Wednesday, April 7, 2021

Turkish Rouge, 1855

I previously made the "Turkish rouge" from Arts Revealed (1855), but never documented the process, and decided to give it another try. The recipe is very straightforward: alcohol tinted with alkanet.  My first attempt produced a deep red liquid (so far so good), which imparted no actual color to the skin (less ideal). I decided to try it again with more meticulous attention to the amount of each ingredient, to see if it works better a second time.


Four ounces alkanet, with 3-cup mug for scale.

The recipe calls for 1/2 pint alcohol (or 1 cup), and 3 cents worth of alkanet (~1/2 oz weight* ~1/2 cup volume). I decided to convert into volume measures for this receipt, since I don't have a scale fine enough to weigh out fractions of an ounce. Anyway, by volume, this is just a 2:1 ratio of alcohol to alkanet, which is very easy to scale up or down.   

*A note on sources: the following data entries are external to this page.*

-- outer `while i < len(array)` loop of A, carrying (array, total_cost, operations);
-- the Python locals L, R, cost, and the filled array are inlined (same values, same order)
def pvGoA (arr : List Int) (t : Int) (i : Nat) (total : Int) (ops : List (Int × Int × Int)) :
    List Int × Int × List (Int × Int × Int) :=
  if _h : i < arr.length then
    if arr.getD i 0 ≠ t then
      pvGoA (pvFillA arr t i (pvScanA arr t i - i)) t (pvScanA arr t i + 1)
        (total + (((pvScanA arr t i : Nat) : Int) - ((i : Int) + 1) + 1) * t)
        (ops ++ [((i : Int) + 1, ((pvScanA arr t i : Nat) : Int), t)])
    else
      pvGoA arr t (i + 1) total ops
  else (arr, total, ops)
termination_by arr.length - i
decreasing_by
  · have h1 := pvScanA_ge arr t i
    have h2 := pvFillA_length arr t i (pvScanA arr t i - i)
    omega
  · omega

def find_min_cost_operations (array : List Int) : List Int × Int × (List (Int × Int × Int)) :=
  match PySem.List.min? array (fun x => x) with
  | none => ([], 0, [])  -- min([]) raises ValueError; excluded by Pre_
  | some target => pvGoA array target 0 0 []

-- ===== PORT B =====
-- Source B: boolean mask `bad`, two boundary comprehensions (run starts / run ends, 1-based), zip them
-- into the operations, closed-form total and final array.
def find_min_cost_operations_alt (array : List Int) : List Int × Int × (List (Int × Int × Int)) :=
  match PySem.List.min? array (fun x => x) with
  | none => ([], 0, [])  -- min([]) raises ValueError; excluded by Pre_
  | some target =>
      let n := array.length
      let bad : List Bool := array.map (fun v => decide (v ≠ target))
      let starts : List Int :=
        ((List.range n).filter (fun i => bad.getD i false && (i == 0 || !bad.getD (i - 1) false))).map
          (fun i => (i : Int) + 1)
      let ends : List Int :=
        ((List.range n).filter (fun i => bad.getD i false && (i == n - 1 || !bad.getD (i + 1) false))).map
          (fun i => (i : Int) + 1)
      (List.replicate n target,
       target * ((bad.count true : Nat) : Int),
       (starts.zip ends).map (fun p => (p.1, p.2, target)))

-- ===== PRECONDITION & SPEC =====
-- Pre_ excludes only the empty list, on which A (and B) raise ValueError from min([]).
def Pre_find_min_cost_operations (array : List Int) : Prop := array ≠ []
instance (array : List Int) : Decidable (Pre_find_min_cost_operations array) := by
  unfold Pre_find_min_cost_operations; infer_instance
-- pv_equiv track=rewrite | github.com/Roolymoo/diffstat | curvecompare.py | pairwise_duplicates
-- ===== SOURCE A (Python) =====
-- def pairwise_duplicates(iterations, iter_indices):
--     """(dict, list) -> dict
--     Returns the shared curves between each iteration in iterations.
--
--     Assumes iter_indices is a sorted list of all the iteration numbers for iterations. Let i in iter_indices. For each
--     j in iter_indices such that j > i, there is Sij equal to the intersection of the set of all curves in iteration i
--     and the set of all curves in iteration j. The returned dict has key, value pairs i, Li, where Li is a dict with key,
--     value pairs j, Sij.
--
--     Assumes iterations is output of collect_curves().
--     """
--     similarities = {i: dict() for i in iter_indices}
--     for i in iter_indices:
--         # Iterations to compare i with
--         compare = []
--         for j in iter_indices:
--             # Don't want to do (i, j) and (j, i), nor (i, i)
--             # Can do this because iter_indices is sorted
--             if j > i:
--                 compare.append(j)
--
--         for j in compare:
--             similarities[i].update({j: iterations[i].intersection(iterations[j])})
--
--     return similarities
-- ===== SOURCE B (Python) =====
-- def pairwise_duplicates(iterations, iter_indices):
--     """Inverted-index re-implementation: group iterations by curve once, then
--     fill each pairwise intersection in a single pass per iteration."""
--     # curve -> set of iteration numbers containing it
--     index = {}
--     for k, curves in iterations.items():
--         for c in curves:
--             index.setdefault(c, set()).add(k)
--     similarities = {}
--     for i in iter_indices:
--         sims_i = {j: set() for j in iter_indices if j > i}
--         if sims_i:
--             for c in iterations[i]:
--                 for j in index[c]:
--                     if j in sims_i:
--                         sims_i[j].add(c)
--         similarities[i] = sims_i
--     return similarities
-- ===== Notes on version B (the rewrite author's own statement) =====
-- stated objective: alternative
-- what changed: Replaces A's quadratic pairwise rescanning (for every i, scan iter_indices to build compare, then intersect sets pair by pair) with an inverted curve-to-iterations index built once, after which each pair's intersection is filled by a single grouping pass over iteration i's curves.
import Mathlib
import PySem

When previously making up this rouge, I re-used some alkanet root (sanctioned by no less authority than Miss Leslie herself), and didn't measure anything: I just poured enough alcohol over the shredded roots to cover them, and left the jar in the cupboard for a few days. And then for a few weeks, when the rouge didn't seem to have much affect on my skin. This time, I not only used fresh alkanet (in a little bag for easy removal) and measured the ingredients, but also made of point of monitoring the color progress by taking samples at hourly, and then daily increments. 

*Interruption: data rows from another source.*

-- pv_equiv track=rewrite | github.com/e95r/ProgramForSyte | core/reseeding.py | lane_order
-- ===== SOURCE A (Python) =====
-- def lane_order(lanes_count: int) -> list[int]:
--     if lanes_count <= 0:
--         return []
--     if lanes_count == 1:
--         return [1]
--     if lanes_count % 2 == 0:
--         left = lanes_count // 2
--         right = left + 1
--         order: list[int] = []
--         while left >= 1 or right <= lanes_count:
--             if left >= 1:
--                 order.append(left)
--                 left -= 1
--             if right <= lanes_count:
--                 order.append(right)
--                 right += 1
--         return order
--
--     middle = lanes_count // 2 + 1
--     order = [middle]
--     offset = 1
--     while len(order) < lanes_count:
--         right = middle + offset
--         left = middle - offset
--         if right <= lanes_count:
--             order.append(right)
--         if left >= 1:
--             order.append(left)
--         offset += 1
--     return order
-- ===== SOURCE B (Python) =====
-- def lane_order(lanes_count: int) -> list[int]:
--     if lanes_count <= 0:
--         return []
--     n = lanes_count
--     sign = 1 if n % 2 == 0 else -1
--     return sorted(range(1, n + 1), key=lambda i: (abs(2 * i - (n + 1)), sign * i))
-- ===== Notes on version B (the rewrite author's own statement) =====
-- stated objective: idiomatic
-- what changed: Replaces A's two explicit center-outward two-pointer/offset while-loops (separate even and odd branches) by a single sorted(range(1,n+1), key=...) ranking lanes by distance from the center with a parity-dependent tie-break.
import Mathlib
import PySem

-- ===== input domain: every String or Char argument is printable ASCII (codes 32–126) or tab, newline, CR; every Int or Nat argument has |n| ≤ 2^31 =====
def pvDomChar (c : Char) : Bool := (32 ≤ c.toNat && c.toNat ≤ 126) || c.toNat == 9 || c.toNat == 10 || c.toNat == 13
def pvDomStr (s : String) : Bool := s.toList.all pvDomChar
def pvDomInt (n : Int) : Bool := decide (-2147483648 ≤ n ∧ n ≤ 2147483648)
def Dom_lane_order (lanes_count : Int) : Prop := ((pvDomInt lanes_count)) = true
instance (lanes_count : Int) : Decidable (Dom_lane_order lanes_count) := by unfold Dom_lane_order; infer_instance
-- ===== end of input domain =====

-- B replaces A's two explicit center-outward pointer loops by a single sort of 1..n keyed by
-- distance from the center (with a parity-dependent tie-break); objective: idiomatic.

-- ===== PORT A =====
-- the even-n while loop: state (left, right), appends left (if ≥ 1) then right (if ≤ n) each turn
def loopEven (n left right : Int) : List Int :=
  if h : 1 ≤ left ∨ right ≤ n then
    ((if 1 ≤ left then [left] else []) ++ (if right ≤ n then [right] else [])) ++
      loopEven n (if 1 ≤ left then left - 1 else left) (if right ≤ n then right + 1 else right)
  else []
termination_by (left.toNat + (n + 1 - right).toNat)
decreasing_by split_ifs <;> omega

-- the odd-n while loop: appends middle+offset (if ≤ n) then middle-offset (if ≥ 1) while len < n;
-- fuel only makes the recursion structural; it is never exhausted on the calls lane_order makes
def loopOdd (n middle : Int) (order : List Int) (offset : Int) : Nat → List Int
  | 0 => order
  | fuel + 1 =>
    if (order.length : Int) < n then
      loopOdd n middle
        (order ++ (if middle + offset ≤ n then [middle + offset] else [])
               ++ (if 1 ≤ middle - offset then [middle - offset] else []))
        (offset + 1) fuel
    else order

def lane_order (lanes_count : Int) : List Int :=
  if lanes_count ≤ 0 then []
  else if lanes_count = 1 then [1]
  else if PySem.Int.mod lanes_count 2 = 0 then
    loopEven lanes_count (PySem.Int.floordiv lanes_count 2) (PySem.Int.floordiv lanes_count 2 + 1)
  else
    loopOdd lanes_count (PySem.Int.floordiv lanes_count 2 + 1)
      [PySem.Int.floordiv lanes_count 2 + 1] 1 lanes_count.toNat

-- ===== PORT B =====
def lane_order_alt (lanes_count : Int) : List Int :=
  if lanes_count ≤ 0 then []
  else
    let sign : Int := if PySem.Int.mod lanes_count 2 = 0 then 1 else -1
    PySem.List.sorted2 (PySem.List.pyRange 1 (lanes_count + 1) 1)
      (fun i => |2 * i - (lanes_count + 1)|) (fun i => sign * i) false

-- ===== PRECONDITION & SPEC =====
def Spec_lane_order (lanes_count : Int) (out : List Int) : Prop := out = lane_order_alt lanes_count
instance (lanes_count : Int) (out : List Int) : Decidable (Spec_lane_order lanes_count out) := by unfold Spec_lane_order; infer_instance

-- ===== CLAIM (what is proved, stated in full; the proofs are below) =====
def Claim_equal_lane_order : Prop := ∀ (lanes_count : Int), Dom_lane_order lanes_count → Spec_lane_order lanes_count (lane_order lanes_count)

-- ===== LEMMAS AND PROOFS =====

-- the common value both programs compute, n = 2*h even resp. n = 2*m-1 odd
def targetE (h : Nat) : List Int :=
  (List.range h).flatMap (fun (k : Nat) => [(h : Int) - k, (h : Int) + 1 + k])

def targetO (m : Nat) : List Int :=
  (m : Int) :: (List.range (m - 1)).flatMap (fun (k : Nat) => [(m : Int) + 1 + k, (m : Int) - 1 - k])

-- ---- A side ----
lemma loopEven_run (n : Int) (d : Nat) (hd : (d : Int) ≤ n) :
    loopEven n d (n + 1 - d) =
      (List.range d).flatMap (fun (k : Nat) => [(d : Int) - k, n + 1 - d + k]) := by
  induction d with
  | zero => rw [loopEven]; simp
  | succ d ih =>
    rw [loopEven]
    have h1 : (1 : Int) ≤ (d + 1 : Nat) := by push_cast; omega
    have h2 : n + 1 - (d + 1 : Nat) ≤ n := by push_cast; omega
    rw [dif_pos (Or.inl h1)]
    simp only [if_pos h1, if_pos h2]
    have e1 : ((d + 1 : Nat) : Int) - 1 = d := by push_cast; ring
    have e2 : n + 1 - ((d + 1 : Nat) : Int) + 1 = n + 1 - d := by push_cast; ring
    rw [e1, e2, ih (by omega)]
    rw [List.range_succ_eq_map]
    simp only [List.flatMap_cons, List.flatMap_map]
    push_cast
    congr 1
    · norm_num
    · congr 1; funext k
      simp only [List.cons.injEq, and_true]
      exact ⟨by push_cast; ring, by push_cast; ring⟩

lemma loopOdd_run (m : Nat) (hm : 1 ≤ m) :
    ∀ (fuel j : Nat) (order : List Int), order.length = 1 + 2 * j → j ≤ m - 1 →
      m - 1 - j < fuel →
      loopOdd (2 * m - 1) m order ((j : Int) + 1) fuel =
        order ++ (List.range (m - 1 - j)).flatMap
          (fun (k : Nat) => [(m : Int) + 1 + j + k, (m : Int) - 1 - j - k]) := by
  intro fuel
  induction fuel with
  | zero => intro j order _ _ hf; omega
  | succ fuel ih =>
    intro j order hlen hj hf
    rw [loopOdd]
    by_cases hjm : j = m - 1
    · have : ¬ ((order.length : Int) < 2 * m - 1) := by push_cast; omega
      rw [if_neg this]
      simp [hjm]
    · have hlt : (order.length : Int) < 2 * m - 1 := by push_cast; omega
      rw [if_pos hlt]
      have hr : (m : Int) + ((j : Int) + 1) ≤ 2 * m - 1 := by push_cast; omega
      have hl : (1 : Int) ≤ (m : Int) - ((j : Int) + 1) := by push_cast; omega
      rw [if_pos hr, if_pos hl]
      have := ih (j + 1)
        (order ++ [(m : Int) + ((j : Int) + 1)] ++ [(m : Int) - ((j : Int) + 1)])
        (by simp [hlen]; omega) (by omega) (by omega)
      rw [show ((j : Int) + 1 + 1) = (((j + 1 : Nat) : Int) + 1) by push_cast; ring] at *
      rw [this]
      rw [show m - 1 - j = (m - 1 - (j + 1)) + 1 by omega, List.range_succ_eq_map]
      simp only [List.flatMap_cons, List.flatMap_map, List.append_assoc, List.cons_append,
        List.nil_append]
      congr 2
      · push_cast; ring
      · congr 1
        · push_cast; ring
        · congr 1; funext k
          simp only [List.cons.injEq, and_true]
          exact ⟨by push_cast; ring, by push_cast; ring⟩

The lighter vial soaked for 2 hours,
the darker 12 hours, and the large container for 24 hours.

Even setting the jar out in the sun, after 10 days, the color of this rouge wasn't particularly strong. It's honestly lighter that the Hungary water I've tinted with alkanet (which also has an alcohol base), and looks more like the hair oil that I've similarly colored. Though, in the case of the hair oil, it soaked for closer to 30 minutes, not multiple days (the Hungary water steeped for a month).

After ten days.

Even setting the jar out in the sun, after 10 days, the color of this rouge wasn't particularly strong. It's honestly lighter that the Hungary water I've tinted with alkanet (which also has an alcohol base), and looks more like the hair oil that I've similarly colored. Though, in the case of the hair oil, it soaked for closer to 30 minutes, not multiple days (the Hungary water steeped for a month).

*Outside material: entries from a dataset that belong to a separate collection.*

-- pv_equiv track=rewrite | github.com/ybenesya/pv-system-calc | gui.py | create_duration_array_with_none
-- ===== SOURCE A (Python) =====
-- import math
--
-- def create_duration_array_with_none(duration_array):
--     """
--     This function sparse the duration_array
--     :param duration_array: array contains all the dates in the duration days that the user enters
--     :return: duration_array_with_none
--     """
--     duration_array_with_none = []
--     x = math.floor(len(duration_array) / 24)
--     index = 0
--     if x == 0:
--         return duration_array
--     for d in duration_array:
--         if index%(x+1) == 0:
--             duration_array_with_none.append(d)
--         else:
--             duration_array_with_none.append(None)
--         index +=1
--
--     return duration_array_with_none
-- ===== SOURCE B (Python) =====
-- def create_duration_array_with_none(duration_array):
--     x = len(duration_array) // 24
--     if x == 0:
--         return duration_array
--     out = []
--     rest = duration_array
--     while rest:
--         out.append(rest[0])
--         out.extend([None] * len(rest[1:x + 1]))
--         rest = rest[x + 1:]
--     return out
-- ===== Notes on version B (the rewrite author's own statement) =====
-- stated objective: alternative
-- what changed: Replaced the per-element index/modulus-gated loop by chunk consumption: repeatedly take a block of x+1 elements, keep its head and pad the rest with None, so no index counter or modulus is computed.
import Mathlib
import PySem

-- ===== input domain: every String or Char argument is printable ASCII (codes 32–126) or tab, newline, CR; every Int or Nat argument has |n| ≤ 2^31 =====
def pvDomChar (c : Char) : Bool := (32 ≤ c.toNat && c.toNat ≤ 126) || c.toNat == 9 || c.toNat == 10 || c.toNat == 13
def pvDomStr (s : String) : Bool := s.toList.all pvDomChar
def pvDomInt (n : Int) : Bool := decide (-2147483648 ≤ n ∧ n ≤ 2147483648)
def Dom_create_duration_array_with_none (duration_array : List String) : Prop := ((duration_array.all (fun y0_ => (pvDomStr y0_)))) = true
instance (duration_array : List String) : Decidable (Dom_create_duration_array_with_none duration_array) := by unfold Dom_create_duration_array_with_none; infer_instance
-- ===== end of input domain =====

-- B keeps/pads by consuming chunks of size x+1 instead of A's index-modulus test per element (objective: alternative decomposition).

-- ===== PORT A =====
def create_duration_array_with_none (duration_array : List String) : List (Option String) :=
  let x : Int := PySem.Int.floordiv (duration_array.length : Int) 24
  if x == 0 then duration_array.map some
  else
    (duration_array.foldl
      (fun (st : List (Option String) × Int) d =>
        (st.1 ++ [if PySem.Int.mod st.2 (x + 1) == 0 then some d else none], st.2 + 1))
      ([], 0)).1

-- ===== PORT B =====
-- the while loop over the shrinking 'rest': keep head, pad len(rest[1:x+1]) Nones, recurse on rest[x+1:]
def sparseChunks (x : Nat) : List String → List (Option String)
  | [] => []
  | d :: tl => some d :: ((tl.take x).map (fun _ => none) ++ sparseChunks x (tl.drop x))
termination_by xs => xs.length
decreasing_by simp

def create_duration_array_with_none_alt (duration_array : List String) : List (Option String) :=
  let x : Int := PySem.Int.floordiv (duration_array.length : Int) 24
  if x == 0 then duration_array.map some
  else sparseChunks x.toNat duration_array

-- ===== PRECONDITION & SPEC =====
def Spec_create_duration_array_with_none (duration_array : List String) (out : List (Option String)) : Prop := out = create_duration_array_with_none_alt duration_array
instance (duration_array : List String) (out : List (Option String)) : Decidable (Spec_create_duration_array_with_none duration_array out) := by unfold Spec_create_duration_array_with_none; infer_instance

-- ===== CLAIM (what is proved, stated in full; the proofs are below) =====
def Claim_equal_create_duration_array_with_none : Prop := ∀ (duration_array : List String), Dom_create_duration_array_with_none duration_array → Spec_create_duration_array_with_none duration_array (create_duration_array_with_none duration_array)

-- ===== LEMMAS AND PROOFS =====

-- what A's loop produces, starting at index i
def spread (k : Int) : List String → Int → List (Option String)
  | [], _ => []
  | d :: tl, i => (if PySem.Int.mod i k == 0 then some d else none) :: spread k tl (i + 1)

theorem foldA_spread (k : Int) : ∀ (xs : List String) (acc : List (Option String)) (i : Int),
    (xs.foldl (fun (st : List (Option String) × Int) d =>
        (st.1 ++ [if PySem.Int.mod st.2 k == 0 then some d else none], st.2 + 1)) (acc, i)).1
      = acc ++ spread k xs i := by
  intro xs
  induction xs with
  | nil => intro acc i; simp [spread]
  | cons d tl ih =>
      intro acc i
      simp only [List.foldl, spread, ih, List.append_assoc, List.singleton_append]

theorem spread_period (k : Int) (hk : 0 < k) : ∀ (xs : List String) (i : Int),
    spread k xs (i + k) = spread k xs i := by
  intro xs
  induction xs with
  | nil => intro i; simp [spread]
  | cons d tl ih =>
      intro i
      have hm : PySem.Int.mod (i + k) k = PySem.Int.mod i k := by
        rw [PySem.Int.mod_eq_emod_of_pos hk, PySem.Int.mod_eq_emod_of_pos hk,
          Int.add_emod_right]
      have : i + k + 1 = (i + 1) + k := by ring
      simp only [spread, hm, this, ih]

theorem spread_chunk (k : Int) (hk : 0 < k) : ∀ (xs : List String) (j : Int),
    1 ≤ j → j ≤ k →
    spread k xs j = ((xs.take (k - j).toNat).map (fun _ => none)) ++ spread k (xs.drop (k - j).toNat) 0 := by
  intro xs
  induction xs with
  | nil => intro j _ _; simp [spread]
  | cons d tl ih =>
      intro j h1 h2
      by_cases hjk : j = k
      · have hm : PySem.Int.mod j k = 0 := by
          rw [hjk, PySem.Int.mod_eq_emod_of_pos hk]; simp
        have hm0 : PySem.Int.mod (0 : Int) k = 0 := by
          rw [PySem.Int.mod_eq_emod_of_pos hk]; simp
        have hp : spread k tl (j + 1) = spread k tl 1 := by
          have := spread_period k hk tl 1
          have h : (1 : Int) + k = j + 1 := by omega
          rw [h] at this; exact this
        have hz : (k - j).toNat = 0 := by omega
        simp only [spread, hm, hm0, hz, List.take_zero, List.map_nil,
          List.drop_zero, List.nil_append, hp, beq_self_eq_true, if_pos]
        norm_num
      · have hjlt : j < k := lt_of_le_of_ne h2 hjk
        have hm : ¬ (PySem.Int.mod j k == 0) = true := by
          rw [PySem.Int.mod_eq_emod_of_pos hk, Int.emod_eq_of_lt (by omega) hjlt]
          simp only [beq_iff_eq]
          omega
        have hnat : (k - j).toNat = ((k - (j + 1)).toNat) + 1 := by omega
        simp only [spread, hm, hnat, List.take_succ_cons, List.map_cons,
          List.drop_succ_cons, List.cons_append]
        rw [ih (j + 1) (by omega) (by omega)]
        simp

theorem spread_eq_sparseChunks (k : Int) (hk : 0 < k) : ∀ (n : Nat) (xs : List String), xs.length ≤ n →
    spread k xs 0 = sparseChunks (k - 1).toNat xs := by
  intro n
  induction n with
  | zero =>
      intro xs hlen
      have : xs = [] := by cases xs <;> simp_all
      subst this; simp [spread, sparseChunks]
  | succ m ih =>
      intro xs hlen
      cases xs with
      | nil => simp [spread, sparseChunks]
      | cons d tl =>
          have hm0 : PySem.Int.mod (0 : Int) k == 0 := by
            rw [PySem.Int.mod_eq_emod_of_pos hk]; simp
          simp only [spread, hm0, if_pos, sparseChunks]
          have h1 : spread k tl 1
              = ((tl.take (k - 1).toNat).map (fun _ => none)) ++ spread k (tl.drop (k - 1).toNat) 0 :=
            spread_chunk k hk tl 1 (by omega) (by omega)
          have h01 : (0 : Int) + 1 = 1 := by norm_num
          rw [h01, h1, ih (tl.drop (k - 1).toNat) (by simp at hlen ⊢; omega)]

-- ===== VERDICT (by name: the statement is the Claim_ definition above) =====
theorem create_duration_array_with_none_spec : Claim_equal_create_duration_array_with_none := by
  intro duration_array _
  unfold Spec_create_duration_array_with_none
  unfold create_duration_array_with_none create_duration_array_with_none_alt
  simp only []
  set x : Int := PySem.Int.floordiv (duration_array.length : Int) 24 with hx
  by_cases h0 : x == 0
  · simp [h0]
  · simp only [h0, Bool.false_eq_true]
    have hxpos : 0 < x := by
      have := PySem.Int.floordiv_eq_ediv_of_pos (a := (duration_array.length : Int)) (b := 24) (by omega)
      have hge : 0 ≤ x := by rw [hx, this]; positivity
      simp only [beq_iff_eq] at h0
      omega
    have hk : 0 < x + 1 := by omega
    rw [foldA_spread (x + 1) duration_array [] 0, List.nil_append,
      spread_eq_sparseChunks (x + 1) hk duration_array.length duration_array le_rfl]
    norm_num
lemma solve_alt_eq_path {N K : Int} {A : List Int} (hN : 1 ≤ N) (hlen : N ≤ (A.length : Int))
    (hA : ∀ x ∈ A.take N.toNat, 1 ≤ x ∧ x ≤ N) (hK : 0 < K) :
    solve_alt N K A = path A K.toNat + 1 := by
  unfold solve_alt
  rw [if_neg (by omega)]
  show (List.range (logLoop K K.toNat 1)).foldl
      (fun (cur : Int) (j : Nat) =>
        if PySem.Int.band (K >>> j) 1 = 1 then
          PySem.List.pyGetD (PySem.List.pyGetD
            (buildUp N (logLoop K K.toNat 1 - 1)
              [(PySem.List.pyRange 0 N 1).map (fun v => PySem.List.pyGetD A v 0 - 1)]) (j : Int) []) cur 0
        else cur) 0 + 1 = path A K.toNat + 1
  have hup0 : [(PySem.List.pyRange 0 N 1).map (fun v => PySem.List.pyGetD A v 0 - 1)]
      = (List.range 1).map (level N A) := by
    simp [level, gstep]
  rw [hup0, buildUp_levels hlen hA _ 1 le_rfl]
  have hLOG1 : 1 ≤ logLoop K K.toNat 1 := logLoop_le K K.toNat 1
  have h1r : 1 + (logLoop K K.toNat 1 - 1) = logLoop K K.toNat 1 := by omega
  rw [h1r]
  rw [bitFold_eq hN hlen hA hK (logLoop K K.toNat 1) (logLoop K K.toNat 1) le_rfl]
  have hKlt : K < 2 ^ logLoop K K.toNat 1 := logLoop_gt K K.toNat 1 (by omega)
  have hklt : K.toNat < 2 ^ logLoop K K.toNat 1 := by
    have : ((2 ^ logLoop K K.toNat 1 : Nat) : Int) = (2 : Int) ^ logLoop K K.toNat 1 := by
      push_cast; ring
    omega
  rw [Nat.mod_eq_of_lt hklt]

lemma solve_one {N : Int} {A : List Int} (hN : 1 ≤ N) :
    solve N 1 A = PySem.List.pyGetD A 0 0 - 1 + 1 := by
  have hcs : PySem.List.pyGetD (List.replicate N.toNat (-1 : Int)) 0 (-1) = -1 := by
    rw [PySem.List.pyGetD_eq_getElem _ _ le_rfl (by simp; omega)]
    simp
  unfold solve
  show (if (0 : Int) < 1 then
      if PySem.List.pyGetD (List.replicate N.toNat (-1 : Int)) 0 (-1) ≠ -1 then _ else
        solveLoop 1 A 0 (PySem.List.pyGetD A 0 0 - 1) _ _ _
    else _) + 1 = _
  rw [if_pos (by norm_num), if_neg (by rw [hcs]; simp)]
  rfl

lemma solve_alt_one {N : Int} {A : List Int} (hN : 1 ≤ N) :
    solve_alt N 1 A = PySem.List.pyGetD A 0 0 - 1 + 1 := by
  unfold solve_alt
  rw [if_neg (by norm_num)]
  show (List.range (logLoop 1 (1 : Int).toNat 1)).foldl
      (fun (cur : Int) (j : Nat) =>
        if PySem.Int.band ((1 : Int) >>> j) 1 = 1 then
          PySem.List.pyGetD (PySem.List.pyGetD
            (buildUp N (logLoop 1 (1 : Int).toNat 1 - 1)
              [(PySem.List.pyRange 0 N 1).map (fun v => PySem.List.pyGetD A v 0 - 1)]) (j : Int) []) cur 0
        else cur) 0 + 1 = _
  have h1 : logLoop 1 (1 : Int).toNat 1 = 1 := rfl
  rw [h1]
  simp only [List.range_one, List.foldl_cons, List.foldl_nil, buildUp,
    Nat.cast_zero]
  rw [if_pos (by decide), PySem.List.pyGetD_zero_cons,
    PySem.List.pyGetD_map_pyRange_of_nonneg _ _ _ _ le_rfl (by omega)]

-- ===== VERDICT (by name: the statement is the Claim_ definition above) =====
theorem solve_spec : Claim_equal_solve := by
  intro N K A _ hpre
  unfold Spec_solve
  rcases hpre with hK | ⟨hK1, hN, hlen⟩ | ⟨hN, hlen, hA⟩
  · have h1 : solve N K A = 1 := by
      unfold solve
      have h0 : K.toNat = 0 := by omega
      rw [h0]
      rfl
    have h2 : solve_alt N K A = 1 := by unfold solve_alt; rw [if_pos hK]
    rw [h1, h2]
  · rw [hK1, solve_one hN, solve_alt_one hN]
  · by_cases hK : K ≤ 0
    · have h1 : solve N K A = 1 := by
        unfold solve
        have h0 : K.toNat = 0 := by omega
        rw [h0]
        rfl
      have h2 : solve_alt N K A = 1 := by unfold solve_alt; rw [if_pos hK]
      rw [h1, h2]
    · rw [solve_eq_path hN hlen hA, solve_alt_eq_path hN hlen hA (by omega)]
lemma pvAct_empty (E0 : List pvE) : pvAct PySem.Set.empty E0 = E0 := by
  rw [pvAct_eq_filter]
  apply List.filter_eq_self.mpr
  intro a _
  unfold pvActP
  simp [PySem.Set.empty]

lemma pvTop (edges : List pvE) (starter : pvV) :
    go_through_graph edges starter = go_through_graph_alt edges starter := by
  cases edges with
  | nil => rfl
  | cons e es =>
    simp only [go_through_graph, go_through_graph_alt]
    rw [if_neg (by simp)]
    have hI1 : ∀ n ∈ [starter], n ∉ (PySem.Set.empty : List pvV) := by
      simp [PySem.Set.empty]
    obtain ⟨r1, r2, r3, r4⟩ := pvBfs_sim (e :: es) [starter] PySem.Set.empty (e :: es).length
      (PySem.Set.ofList [starter.1]) [] hI1 (by simp) (pvSeen_init starter)
    rw [pvAct_empty] at r1 r2 r4
    have hr4 := r4 rfl
    by_cases hz : (pvBfsB (pvBuildAdj (e :: es)) [starter] PySem.Set.empty (e :: es).length
        (PySem.Set.ofList [starter.1]) []).2.2 = 0
    · rw [if_pos hz]
      have hlen0 : (pvBfsA (e :: es) [starter] []).2.length = 0 := by omega
      rw [List.length_eq_zero_iff] at hlen0
      rw [hlen0, pvGtgLoop, r1]
    · rw [if_neg hz]
      rw [pvOuter_sim (e :: es) (pvAct (pvBfsB (pvBuildAdj (e :: es)) [starter] PySem.Set.empty
            (e :: es).length (PySem.Set.ofList [starter.1]) []).2.1 (e :: es)).length
          _ _ _ _ (le_refl _)
          (by rw [r2]; intro h; rw [h] at hr4; simp at hr4; exact hz hr4)
          (by rw [r2]; exact hr4)
          (fun j hj hj2 => by omega)]
      rw [r2, r1]

-- ===== VERDICT (by name: the statement is the Claim_ definition above) =====
theorem go_through_graph_spec : Claim_equal_go_through_graph := by
  intro edges starter _
  unfold Spec_go_through_graph
  exact pvTop edges starter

When I tried applying this rouge to my skin, it didn't leave any color at all. I tried it on bare skin and over some white powder, but couldn't see any change. I've noticed this with all the alkanet cosmetics I've tried: lip salve, hair oil, or Hungary water, none of the red alkanet color shows through on the body. I did managed to stain some handkerchiefs with the Hungary water, but that was it. And the hair oil, at least, has been tested extensively--we used it in some Fort programs, and none of the participants' hair or skin took on color from it, whether blond, brown, black, red, grey, or white.

I'm starting to wonder whether the alkanet I buy today differs somehow from the 1850s alkanet. Or if I'm using the product wrong. Or if something else if going on. For what it's worth, neither the hair oil nor scented water benefit from transferring color, while my on-going research into lip salve suggests that it was rarely--if ever--intended as a coloring agent. This particular rouge, then, is the one recipe I've found in which the alkanet is certainly supposed to color the body, rather than coloring the cosmetic itself.

At any rate, further experimentation will be needed.


*This value from Miss Leslie's Lady's New Receipt Book (1850), which mentions that "the price of alkanet does not exceed six cents per ounce". It's actually in a discussion of using alkanet to tint lamp oil pretty shades of red.